From first grade everyone knows the goal is to find answers, and failing to find the right answer is the great failure.  Far more anguish comes from this sense of unsatisfied obligation than from not knowing.  Rilke’s quotation suggests that if I cannot find the answers, it is not my fault, that too earnestly looking for the answer may be irresponsible.  This perspective might give me relief if I could live in the faith that answers are gifts rather than the reward of sweat and tears, that questions are themselves answers in their own right and not just blanks that need filling in.
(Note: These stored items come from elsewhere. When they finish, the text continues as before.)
-- pv_equiv track=rewrite | github.com/acabr017/AdventOfCode2023 | day3_part1.py | element_finder
-- ===== SOURCE A (Python) =====
-- master_symbols = ["-", "=", "%", "*", "#", "$", "&", "@", "/", "+"]
--
-- def element_finder(line):
--     numbers = {}
--     symbols = {}
--     coords = []
--     current_number = ""
--     for i, char in enumerate(line.strip()):
--         if char.isdigit():
--             current_number += char
--             coords.append(i)
--             if i == len(line.strip()) - 1:
--                 try:
--                     numbers[current_number].append(coords)
--                 except KeyError:
--                     numbers[current_number] = []
--                     numbers[current_number].append(coords)
--         elif char.isdigit() is False and len(current_number) != 0:
--             try:
--                 numbers[current_number].append(coords)
--             except KeyError:
--                 numbers[current_number] = []
--                 numbers[current_number].append(coords)
--             current_number = ""
--             coords = []
--         if char in master_symbols:
--             try:
--                 symbols[char].append(i)
--             except KeyError:
--                 symbols[char] = [i]
--
--     return numbers, symbols
-- ===== SOURCE B (Python) =====
-- master_symbols = ["-", "=", "%", "*", "#", "$", "&", "@", "/", "+"]
--
-- def element_finder(line):
--     s = line.strip()
--     n = len(s)
--     numbers = {}
--     i = 0
--     while i < n:
--         if s[i].isdigit():
--             j = i
--             while j < n and s[j].isdigit():
--                 j += 1
--             numbers.setdefault(s[i:j], []).append(list(range(i, j)))
--             i = j
--         else:
--             i += 1
--     symbols = {}
--     for i, c in enumerate(s):
--         if c in master_symbols:
--             symbols.setdefault(c, []).append(i)
--     return numbers, symbols
-- ===== Notes on version B (the rewrite author's own statement) =====
-- stated objective: simpler
-- what changed: A's single pass with a carried current_number/coords accumulator flushed at non-digits or at the last index is replaced by a two-pointer scan that slices out each maximal digit run whole (number string and its range of indices in one step), with the symbol collection done in a separate independent pass.
import Mathlib
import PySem
-- pv_equiv track=rewrite | github.com/yasmeen1995/CodingNinjas_Python | DSA_Python/Recursion/CheckABRecursion.py | checkABRecursion
-- ===== SOURCE A (Python) =====
-- def checkABRecursion(s):
--
--     if len(s) == 0:
--         return "true"
--
--     if len(s) == 1:
--         if s[0] == 'a':
--             return "true"
--         else:
--             return "false"
--
--     if len(s) == 2:
--         if s[0] == 'a' and s[1]=='a':
--             return "true"
--         else:
--             return "false"
--
--     if s[0] == 'a' and s[1]== 'b' and s[2] == 'b':
--         smallAns =  checkABRecursion(s[3:])
--     elif s[0] == 'a' and s[1]== 'a':
--         smallAns =  checkABRecursion(s[1:])
--     else:
--         return "false"
--
--     return smallAns
-- ===== SOURCE B (Python) =====
-- def checkABRecursion(s):
--     i, n = 0, len(s)
--     while n - i >= 3:
--         if s[i] == 'a' and s[i+1] == 'b' and s[i+2] == 'b':
--             i += 3
--         elif s[i] == 'a' and s[i+1] == 'a':
--             i += 1
--         else:
--             return "false"
--     rem = n - i
--     if rem == 0:
--         return "true"
--     if rem == 1:
--         return "true" if s[i] == 'a' else "false"
--     return "true" if s[i] == 'a' and s[i+1] == 'a' else "false"
-- ===== Notes on version B (the rewrite author's own statement) =====
-- stated objective: faster
-- what changed: Replaces the recursion that copies a slice of the string at every step with a single while loop advancing an index pointer, so no substrings are ever built.
import Mathlib
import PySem

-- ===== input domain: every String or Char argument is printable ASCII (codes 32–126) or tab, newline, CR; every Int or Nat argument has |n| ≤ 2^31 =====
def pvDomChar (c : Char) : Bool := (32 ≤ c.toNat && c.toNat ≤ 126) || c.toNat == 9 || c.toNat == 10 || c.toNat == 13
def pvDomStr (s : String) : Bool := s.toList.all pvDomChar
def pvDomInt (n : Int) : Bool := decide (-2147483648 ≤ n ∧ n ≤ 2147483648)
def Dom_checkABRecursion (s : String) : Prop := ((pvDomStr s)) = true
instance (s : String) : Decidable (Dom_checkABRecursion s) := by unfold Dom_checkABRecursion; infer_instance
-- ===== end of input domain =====

-- B replaces A's slice-copying recursion with an index-pointer while loop (no substring copies); measured asymptotically faster.


-- ===== PORT A =====
-- A's recursion: s[3:] is the list `rest`, s[1:] is the tail; the len==0/1/2 tests are the first three patterns.
def checkABRecursionCore : List Char → String
  | [] => "true"
  | [c] => if c = 'a' then "true" else "false"
  | [c, d] => if c = 'a' ∧ d = 'a' then "true" else "false"
  | c :: d :: e :: rest =>
      if c = 'a' ∧ d = 'b' ∧ e = 'b' then checkABRecursionCore rest
      else if c = 'a' ∧ d = 'a' then checkABRecursionCore (d :: e :: rest)
      else "false"
  termination_by l => l.length
  decreasing_by
    · simp; omega
    · simp

def checkABRecursion (s : String) : String := checkABRecursionCore s.toList

-- ===== PORT B =====
-- B's while loop: `some l` = loop exited with remaining suffix l (length < 3), `none` = early `return "false"`.
def abAltLoop : List Char → Option (List Char)
  | c :: d :: e :: rest =>
      if c = 'a' && d = 'b' && e = 'b' then abAltLoop rest
      else if c = 'a' && d = 'a' then abAltLoop (d :: e :: rest)
      else none
  | l => some l
  termination_by l => l.length
  decreasing_by
    · simp; omega
    · simp

def checkABRecursion_alt (s : String) : String :=
  match abAltLoop s.toList with
  | none => "false"
  | some [] => "true"
  | some [c] => if c = 'a' then "true" else "false"
  | some (c :: d :: _) => if c = 'a' && d = 'a' then "true" else "false"

-- ===== PRECONDITION & SPEC =====
def Spec_checkABRecursion (s : String) (out : String) : Prop := out = checkABRecursion_alt s
instance (s : String) (out : String) : Decidable (Spec_checkABRecursion s out) := by unfold Spec_checkABRecursion; infer_instance

-- ===== CLAIM (what is proved, stated in full; the proofs are below) =====
def Claim_equal_checkABRecursion : Prop := ∀ (s : String), Dom_checkABRecursion s → Spec_checkABRecursion s (checkABRecursion s)

-- ===== LEMMAS AND PROOFS =====
theorem core_eq_alt (l : List Char) :
    checkABRecursionCore l =
      (match abAltLoop l with
       | none => "false"
       | some [] => "true"
       | some [c] => if c = 'a' then "true" else "false"
       | some (c :: d :: _) => if c = 'a' && d = 'a' then "true" else "false") := by
  induction l using checkABRecursionCore.induct with
  | case1 => simp [checkABRecursionCore, abAltLoop]
  | case2 => simp [checkABRecursionCore, abAltLoop]
  | case3 c h => simp [checkABRecursionCore, abAltLoop, h]
  | case4 c d h => simp [checkABRecursionCore, abAltLoop, h.1, h.2]
  | case5 c d h =>
      simp only [checkABRecursionCore, abAltLoop]
      rw [if_neg h]
      by_cases h1 : c = 'a' <;> by_cases h2 : d = 'a' <;> simp_all
  | case6 c d e rest h ih =>
      simp only [checkABRecursionCore, abAltLoop]
      rw [if_pos h, if_pos (by simp [h.1, h.2.1, h.2.2])]
      exact ih
  | case7 c d e rest h1 h2 ih =>
      simp only [checkABRecursionCore, abAltLoop]
      rw [if_neg h1, if_pos h2,
          if_neg (by simpa using h1), if_pos (by simp [h2.1, h2.2])]
      exact ih
  | case8 c d e rest h1 h2 =>
      simp only [checkABRecursionCore, abAltLoop]
      rw [if_neg h1, if_neg h2,
          if_neg (by simpa using h1), if_neg (by simpa using h2)]

-- ===== VERDICT (by name: the statement is the Claim_ definition above) =====
theorem checkABRecursion_spec : Claim_equal_checkABRecursion := by
  intro s _
  unfold Spec_checkABRecursion checkABRecursion checkABRecursion_alt
  exact core_eq_alt s.toList
theorem pv_loop_eq_aux (cs : List Char) (n : Nat) :
    ∀ (i : Nat), i ≤ cs.length → cs.length - i ≤ n → ∀ (opens closes : List Int) (count : Int),
      pvLoopA cs opens closes i count = pvLoopB cs opens closes i count := by
  induction n with
  | zero =>
    intro i hi hn opens closes count
    exact pv_terminal cs opens closes i count hi (by omega)
  | succ n ih =>
    intro i hi hn opens closes count
    by_cases hterm : i + 1 < cs.length
    · by_cases hopen : PySem.List.slice cs (some (i : Int)) (some ((i : Int) + 2)) = ['{', ';']
      · -- "{;" at position i
        have hpre : ['{', ';'] <+: cs.drop i := (pv_slice_eq_iff cs _ i rfl).mp hopen
        have ho : PySem.Chars.findFrom cs ['{', ';'] (i : Int) = (i : Int) :=
          pv_findFrom_at cs _ i (by simp) hpre
        have hi2 : i + 2 ≤ cs.length := by
          have := hpre.length_le
          rw [List.length_drop] at this
          simp at this
          omega
        have hcnd : PySem.Chars.findFrom cs [';', '}'] (i : Int) = -1 ∨
            ((i : Int) ≠ -1 ∧ (i : Int) < PySem.Chars.findFrom cs [';', '}'] (i : Int)) := by
          by_cases hc1 : PySem.Chars.findFrom cs [';', '}'] (i : Int) = -1
          · exact Or.inl hc1
          · obtain ⟨hle, hp, _⟩ :=
              PySem.Chars.findFrom_natCast_spec cs [';', '}'] i hi hc1
            refine Or.inr ⟨by omega, ?_⟩
            have hne : (PySem.Chars.findFrom cs [';', '}'] (i : Int)).toNat ≠ i := by
              intro he
              rw [he] at hp
              exact pv_both_prefix_absurd cs i hpre hp
            omega
        have hne1 : ¬((i : Int) = -1 ∧ PySem.Chars.findFrom cs [';', '}'] (i : Int) = -1) := by
          rintro ⟨h', _⟩; omega
        rw [pvLoopA.eq_def, pvLoopB_eq, ho]
        rw [dif_pos hterm, if_pos hopen, if_neg hne1, if_pos hcnd]
        simp only [Int.toNat_natCast]
        exact ih (i + 2) hi2 (by omega) _ _ _
      · by_cases hclose : PySem.List.slice cs (some (i : Int)) (some ((i : Int) + 2)) = [';', '}']
        · -- ";}" at position i
          have hpre : [';', '}'] <+: cs.drop i := (pv_slice_eq_iff cs _ i rfl).mp hclose
          have hnpre : ¬ ['{', ';'] <+: cs.drop i := by
            rw [← pv_slice_eq_iff cs _ i rfl]
            exact hopen
          have hc : PySem.Chars.findFrom cs [';', '}'] (i : Int) = (i : Int) :=
            pv_findFrom_at cs _ i (by simp) hpre
          have hi2 : i + 2 ≤ cs.length := by
            have := hpre.length_le
            rw [List.length_drop] at this
            simp at this
            omega
          have hncnd : ¬ ((i : Int) = -1 ∨
              (PySem.Chars.findFrom cs ['{', ';'] (i : Int) ≠ -1 ∧
                PySem.Chars.findFrom cs ['{', ';'] (i : Int) < (i : Int))) := by
            rintro (h | ⟨hone, hlt⟩)
            · omega
            · obtain ⟨hle, hp, _⟩ :=
                PySem.Chars.findFrom_natCast_spec cs ['{', ';'] i hi hone
              have hne : (PySem.Chars.findFrom cs ['{', ';'] (i : Int)).toNat ≠ i := by
                intro he
                rw [he] at hp
                exact pv_both_prefix_absurd cs i hp hpre
              omega
          have hne1 : ¬(PySem.Chars.findFrom cs ['{', ';'] (i : Int) = -1 ∧ (i : Int) = -1) := by
            rintro ⟨_, h'⟩; omega
          rw [pvLoopA.eq_def, pvLoopB_eq, hc]
          rw [dif_pos hterm, if_neg hopen, if_pos hclose, if_neg hne1, if_neg hncnd]
          simp only [Int.toNat_natCast]
          exact ih (i + 2) hi2 (by omega) _ _ _
        · -- no delimiter at position i: B's finds are unchanged when moving to i + 1
          have hno : ¬ ['{', ';'] <+: cs.drop i := by
            rw [← pv_slice_eq_iff cs _ i rfl]; exact hopen
          have hnc : ¬ [';', '}'] <+: cs.drop i := by
            rw [← pv_slice_eq_iff cs _ i rfl]; exact hclose
          have hstep : pvLoopB cs opens closes i count = pvLoopB cs opens closes (i + 1) count := by
            rw [pvLoopB_eq,
              pv_findFrom_succ cs ['{', ';'] i (by omega) hno,
              pv_findFrom_succ cs [';', '}'] i (by omega) hnc,
              ← pvLoopB_eq]
          rw [pvLoopA.eq_def, dif_pos hterm, if_neg hopen, if_neg hclose, hstep]
          exact ih (i + 1) (by omega) (by omega) _ _ _
    · exact pv_terminal cs opens closes i count hi hterm

theorem pv_loop_eq (cs : List Char) (i : Nat) (hi : i ≤ cs.length)
    (opens closes : List Int) (count : Int) :
    pvLoopA cs opens closes i count = pvLoopB cs opens closes i count :=
  pv_loop_eq_aux cs (cs.length - i) i hi le_rfl opens closes count


-- ===== VERDICT (by name: the statement is the Claim_ definition above) =====
theorem findMatchingCurlys_spec : Claim_equal_findMatchingCurlys := by
  intro s _
  unfold Spec_findMatchingCurlys findMatchingCurlys findMatchingCurlys_alt
  exact pv_loop_eq s.toList 0 (Nat.zero_le _) [] [] 0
But without answers, how does one know how to live, make decisions, respond to the world on a daily basis?  Are today’s choices simply made at random, haphazardly, without basis?  That is to say, if I get no answers, am I to assume that all (reasonable) paths are equal, that each will work out comparably well?  In particular, what job do I try to land when my future is so open-ended?  How much effort do I put into each direction?  Or do I just sit at home till I get an answer?  What does it mean to “live the question”?

Perhaps the questions drive me back to listening more carefully to my own heart… but then am I not looking for answers again, just answers for different questions?  Confusion.  Confusion is a terrible place to live.  Why is it so hard for me there?  Life feels much safer if I have some control over it, but I cannot steer if I am blind.  One might appeal to the thrill of adventure into the unknown, but rollercoasters are only exciting as long as they are firmly set on rails.  The one who has been in a disastrous wreck, as I was in Calcutta, can feel only terror in uncertainty.  Questions are incomparably harder to live than answers… any answers.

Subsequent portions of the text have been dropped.